• Exercise goal
How many lines in the data below contain the string "then"? Answer with the number only.

(Stored items)
* * * * * * *

theorem pvScan_invariant (suffix : List String) : ∀ (t : List String) (bc rc : String),
    (t ++ suffix).Pairwise (· ≤ ·) →
    rc ∈ t → (∀ y ∈ t, y ≤ rc) →
    bc ∈ t → (∀ y ∈ t, t.count y ≤ t.count bc) →
    (∀ y ∈ t, t.count y = t.count bc → bc ≤ y) →
    pvIsChoice (t ++ suffix)
      (suffix.foldl pvStepB (bc, (t.count bc : Int), rc, (t.count rc : Int))).1 := by
  induction suffix with
  | nil =>
    intro t bc rc _ _ _ hbc hmax hmin
    simp only [List.foldl_nil, List.append_nil]
    exact ⟨hbc, hmax, hmin⟩
  | cons c s ih =>
    intro t bc rc hpw hrc hrcmax hbc hmax hmin
    have hc : ∀ y ∈ t, y ≤ c := by
      intro y hy
      exact (List.pairwise_append.mp hpw).2.2 y hy c (by simp)
    have hpw' : ((t ++ [c]) ++ s).Pairwise (· ≤ ·) := by
      simpa [List.append_assoc] using hpw
    have hbcpos : 1 ≤ t.count bc := List.count_pos_iff.mpr hbc
    have hteq : t ++ c :: s = (t ++ [c]) ++ s := by simp
    rw [hteq]
    simp only [List.foldl_cons]
    by_cases hceq : c = rc
    · -- run continues
      subst hceq
      have hcount_rc : (t ++ [c]).count c = t.count c + 1 := by simp
      by_cases hgt : ((t.count c : Int) + 1 > (t.count bc : Int))
      · have hstep : pvStepB (bc, (t.count bc : Int), c, (t.count c : Int)) c
            = (c, ((t ++ [c]).count c : Int), c, ((t ++ [c]).count c : Int)) := by
          simp [pvStepB, hgt, hcount_rc]
        rw [hstep]
        have hgt' : t.count bc < t.count c + 1 := by exact_mod_cast hgt
        apply ih (t ++ [c]) c c hpw'
        · simp
        · intro y hy
          rcases List.mem_append.mp hy with h | h
          · exact hrcmax y h
          · simp at h; simp [h]
        · simp
        · intro y hy
          rcases List.mem_append.mp hy with h | h
          · by_cases hyc : y = c
            · subst hyc; omega
            · have : (t ++ [c]).count y = t.count y := pv_cnt_snoc_ne t hyc
              rw [this, hcount_rc]
              exact le_trans (hmax y h) (by omega)
          · simp at h; subst h; omega
        · intro y hy hcnt
          by_cases hyc : y = c
          · simp [hyc]
          · rcases List.mem_append.mp hy with h | h
            · have : (t ++ [c]).count y = t.count y := pv_cnt_snoc_ne t hyc
              rw [this, hcount_rc] at hcnt
              have := hmax y h
              omega
            · simp at h; exact absurd h hyc
      · -- no update; bc ≠ c
        have hbcne : bc ≠ c := by
          intro h; subst h
          have : t.count bc = t.count bc := rfl
          push Not at hgt
          have : ((t.count bc : Int) + 1 ≤ (t.count bc : Int)) := hgt
          omega
        have hstep : pvStepB (bc, (t.count bc : Int), c, (t.count c : Int)) c
            = (bc, ((t ++ [c]).count bc : Int), c, ((t ++ [c]).count c : Int)) := by
          have h1 : (t ++ [c]).count bc = t.count bc := pv_cnt_snoc_ne t hbcne
          simp [pvStepB, hgt, hcount_rc, h1]
        rw [hstep]
        push Not at hgt
        have hgt' : t.count c + 1 ≤ t.count bc := by exact_mod_cast hgt
        have h1 : (t ++ [c]).count bc = t.count bc := pv_cnt_snoc_ne t hbcne
        apply ih (t ++ [c]) bc c hpw'
        · simp
        · intro y hy
          rcases List.mem_append.mp hy with h | h
          · exact hrcmax y h
          · simp at h; simp [h]
        · simp [hbc]
        · intro y hy
          rw [h1]
          by_cases hyc : y = c
          · subst hyc; rw [hcount_rc]; omega
          · have : (t ++ [c]).count y = t.count y := pv_cnt_snoc_ne t hyc
            rw [this]
            rcases List.mem_append.mp hy with h | h
            · exact hmax y h
            · simp at h; exact absurd h hyc
        · intro y hy hcnt
          rw [h1] at hcnt
          by_cases hyc : y = c
          · subst hyc; exact hc bc hbc
          · have : (t ++ [c]).count y = t.count y := pv_cnt_snoc_ne t hyc
            rw [this] at hcnt
            rcases List.mem_append.mp hy with h | h
            · exact hmin y h hcnt
            · simp at h; exact absurd h hyc
    · -- new run
      have hcnt0 : t.count c = 0 := by
        rw [List.count_eq_zero]
        intro hmem
        exact hceq (le_antisymm (hrcmax c hmem) (hc rc hrc))
      have hcount_c : (t ++ [c]).count c = 1 := by simp [List.count_append, hcnt0]
      have hne : ¬ ((1 : Int) > (t.count bc : Int)) := by
        push Not; exact_mod_cast hbcpos
      have hbcne : bc ≠ c := by
        intro h; subst h; rw [List.count_eq_zero] at hcnt0; exact hcnt0 hbc
      have h1 : (t ++ [c]).count bc = t.count bc := pv_cnt_snoc_ne t hbcne
      have hstep : pvStepB (bc, (t.count bc : Int), rc, (t.count rc : Int)) c
          = (bc, ((t ++ [c]).count bc : Int), c, ((t ++ [c]).count c : Int)) := by
        have hb : (c == rc) = false := by simp [hceq]
        simp [pvStepB, hb, hne, hcount_c, h1]
      rw [hstep]
      apply ih (t ++ [c]) bc c hpw'
      · simp
      · intro y hy
        rcases List.mem_append.mp hy with h | h
        · exact hc y h
        · simp at h; simp [h]
      · simp [hbc]
      · intro y hy
        rw [h1]
        by_cases hyc : y = c
        · subst hyc; rw [hcount_c]; omega
        · have : (t ++ [c]).count y = t.count y := pv_cnt_snoc_ne t hyc
          rw [this]
          rcases List.mem_append.mp hy with h | h
          · exact hmax y h
          · simp at h; exact absurd h hyc
      · intro y hy hcnt
        rw [h1] at hcnt
        by_cases hyc : y = c
        · subst hyc; exact hc bc hbc
        · have : (t ++ [c]).count y = t.count y := pv_cnt_snoc_ne t hyc
          rw [this] at hcnt
          rcases List.mem_append.mp hy with h | h
          · exact hmin y h hcnt
          · simp at h; exact absurd h hyc
-- pyGetD index shift across a cons, for nonnegative indices
theorem pvGetD_succ (y : Int) (t : List Int) (i : Int) (hi : 0 ≤ i) :
    PySem.List.pyGetD (y :: t) (i + 1) 0 = PySem.List.pyGetD t i 0 := by
  obtain ⟨k, rfl⟩ := Int.eq_ofNat_of_zero_le hi
  have h1 : ((k : Int) + 1) = ((k + 1 : Nat) : Int) := by push_cast; ring
  rw [h1, PySem.List.pyGetD_natCast, PySem.List.pyGetD_natCast, List.getD_cons_succ]

theorem pvRange_shift (a b : Int) :
    PySem.List.pyRange (a + 1) (b + 1) 1 = (PySem.List.pyRange a b 1).map (fun i => i + 1) := by
  rw [PySem.List.pyRange_one, PySem.List.pyRange_one, List.map_map]
  have hb : (b + 1 - (a + 1)) = b - a := by ring
  rw [hb]
  refine List.map_congr_left ?_
  intro k _
  simp; ring

-- every break index is at least 1 and below the length
theorem pvBreaks_bounds (ys : List Int) : ∀ i ∈ pvBreaks ys, 1 ≤ i ∧ i < (ys.length : Int) := by
  intro i hi
  have := List.mem_filter.mp hi
  exact PySem.List.mem_pyRange_one.mp this.1

-- peeling the head element off the break-position list
theorem pvBreaks_cons (y0 y1 : Int) (t : List Int) :
    pvBreaks (y0 :: y1 :: t)
      = (if y1 = y0 + 1 then [] else [1]) ++ (pvBreaks (y1 :: t)).map (fun i => i + 1) := by
  unfold pvBreaks
  have hn1 : (1 : Int) ≤ ((y1 :: t).length : Int) := by
    have : 1 ≤ (y1 :: t).length := by simp
    exact_mod_cast this
  have hlen : (((y0 :: y1 :: t).length : Int)) = ((y1 :: t).length : Int) + 1 := by
    push_cast [List.length_cons]; ring
  rw [hlen, PySem.List.pyRange_one_cons (by omega), pvRange_shift 1 ((y1 :: t).length : Int),
      List.filter_cons, List.filter_map]
  have hg1 : PySem.List.pyGetD (y0 :: y1 :: t) 1 0 = y1 := by
    have := pvGetD_succ y0 (y1 :: t) 0 le_rfl
    rw [show (0 : Int) + 1 = 1 by ring] at this
    rw [this, PySem.List.pyGetD_zero_cons]
  have hg0 : PySem.List.pyGetD (y0 :: y1 :: t) (1 - 1) 0 = y0 := by
    rw [show (1 : Int) - 1 = 0 by ring, PySem.List.pyGetD_zero_cons]
  have hcongr : ∀ i ∈ PySem.List.pyRange 1 ((y1 :: t).length : Int),
      ((fun i => decide (PySem.List.pyGetD (y0 :: y1 :: t) i 0 ≠ PySem.List.pyGetD (y0 :: y1 :: t) (i - 1) 0 + 1)) ∘ (fun i => i + 1)) i
        = (fun i => decide (PySem.List.pyGetD (y1 :: t) i 0 ≠ PySem.List.pyGetD (y1 :: t) (i - 1) 0 + 1)) i := by
    intro i hi
    obtain ⟨hi1, hi2⟩ := PySem.List.mem_pyRange_one.mp hi
    have ha := pvGetD_succ y0 (y1 :: t) i (by omega)
    have hb := pvGetD_succ y0 (y1 :: t) (i - 1) (by omega)
    rw [show i - 1 + 1 = i by ring] at hb
    simp only [Function.comp_apply]
    rw [show i + 1 - 1 = i by ring, ha, hb]
  rw [List.filter_congr hcongr, hg1, hg0]
  by_cases h : y1 = y0 + 1
  · simp [h]
  · simp [h]

theorem pvRuns_start (l : List Int) : ∀ (e s s' : Int),
    pvRuns s' e l = (s', ((pvRuns s e l).headI).2) :: (pvRuns s e l).tail := by
  induction l with
  | nil => intro e s s'; simp [pvRuns]
  | cons y l ih =>
    intro e s s'
    by_cases h : y = e + 1
    · simp only [pvRuns, if_pos h]
      exact ih y s s'
    · simp [pvRuns, h]

-- index shift of the endpoint-extraction map across a cons
theorem pv_g_shift (y : Int) (t1 : List Int) (a b2 : Int) (ha : 0 ≤ a) (hb : 1 ≤ b2) :
    (PySem.List.pyGetD (y :: t1) (a + 1) 0, PySem.List.pyGetD (y :: t1) (b2 + 1 - 1) 0)
      = (PySem.List.pyGetD t1 a 0, PySem.List.pyGetD t1 (b2 - 1) 0) := by
  have h1 := pvGetD_succ y t1 a ha
  have h2 := pvGetD_succ y t1 (b2 - 1) (by omega)
  rw [show b2 - 1 + 1 = b2 by ring] at h2
  rw [show b2 + 1 - 1 = b2 by ring, h1, h2]
-- pv_equiv track=rewrite | github.com/clara-upem/Chess | chess.py | mvt_f_diag_y
-- ===== SOURCE A (Python) =====
-- def check_position_piece(x, y, joueur):
--     """
--     Permet de verifier si une piece est dans le set
--     :param x:int, index d'un tableau (lignes)
--     :param y:int, index du tableau (colonnes)
--     :param joueur: list, tableau de pieces d'un joueur
--     :return:True si il y a une pieces et False si il n'y en a pas
--
--     >>> check_position_piece(1,1,[['P', (1, 0)]])
--     False
--
--     >>> check_position_piece(1, 0, [['P', (1, 0)]])
--     True
--     """
--     for e in joueur:
--         if e[1] == (x, y):
--             return True
--     return False
--
-- def est_dans_plateau(x, y):
--     """
--     Permet de verifier si la piece est dans le plateau
--     :param x:int, index d'un tableau (lignes)
--     :param y:int, index du tableau (colonnes)
--     :return:True si la piece est dans le plateau et False sinon
--
--     >>> est_dans_plateau(1,1)
--     True
--
--     >>> est_dans_plateau(-1,0)
--     False
--     """
--     if 0 <= x <= 7 and 0 <= y <= 7:
--         return True
--     else:
--         return False
--
-- def mvt_f_diag_y(x, y, joueur, adversaire):
--     """
--     Permet de définir tous les mouvements du fou de l'autre sens
--     :param x:int, index d'un tableau (lignes)
--     :param y:int, index d'un tableau (colonnes)
--     :param joueur: list, tableau pièces du joueur 1
--     :param adversaire: list, tableau pièces du second joueur
--     :return: return mvt_fou_temp, mange_fou_temp(list,list): permet d'obtenir
--     le tableau de déplacement possible et le tableau de pièces qui peuvent
--     etre mange.
--     """
--     mvt_fou_temp = []
--     mange_fou_temp = []
--     for i in range(-8, 8):
--         if est_dans_plateau(x + i, y + i) and (x + i, y + i) != (x, y):
--             if check_position_piece(x + i, y + i, adversaire):
--                 if y + i < y:
--                     mange_fou_temp = [(x + i, y + i)]
--                     mvt_fou_temp = []
--                 else:
--                     mange_fou_temp.append((x + i, y + i))
--                     break
--             elif not check_position_piece(x + i, y + i, joueur):
--                 mvt_fou_temp.append((x + i, y + i))
--             elif (y + i) > y:
--                 break
--             else:
--                 mvt_fou_temp = []
--                 mange_fou_temp = []
--
--     return mvt_fou_temp, mange_fou_temp
-- ===== SOURCE B (Python) =====
-- def _walk(x, y, idxs, own, adv):
--     # Walk squares (x+i, y+i) for i in idxs; collect empty squares until a
--     # blocker: an adversary piece is the single capture, an own piece just stops.
--     moves, caps = [], []
--     for i in idxs:
--         sq = (x + i, y + i)
--         if sq in adv:
--             caps.append(sq)
--             break
--         if sq in own:
--             break
--         moves.append(sq)
--     return moves, caps
--
--
-- def mvt_f_diag_y(x, y, joueur, adversaire):
--     own = {tuple(p[1]) for p in joueur}
--     adv = {tuple(p[1]) for p in adversaire}
--     # indices i with (x+i, y+i) on the board and -8 <= i <= 7
--     lo = max(-8, -x, -y)
--     hi = min(7, 7 - x, 7 - y)
--     # lower walk: outward from the piece (i = -1, -2, ...), then reversed
--     lm, lc = _walk(x, y, range(min(-1, hi), lo - 1, -1), own, adv)
--     # upper walk: outward with i = +1, +2, ...
--     um, uc = _walk(x, y, range(max(1, lo), hi + 1), own, adv)
--     return lm[::-1] + um, lc + uc
-- ===== Notes on version B (the rewrite author's own statement) =====
-- stated objective: alternative
-- what changed: A scans all 16 offsets of range(-8,8) in one pass, repeatedly re-scanning the piece lists per square and clearing/rebuilding its move list when it meets a blocker on the lower side; B builds each side's occupancy set once and does two explicit outward walks from (x,y) along the diagonal (clamped to the board), stopping at the first blocker, then reverses the lower moves.
import Mathlib
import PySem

* * * * * * *

• Your solution
3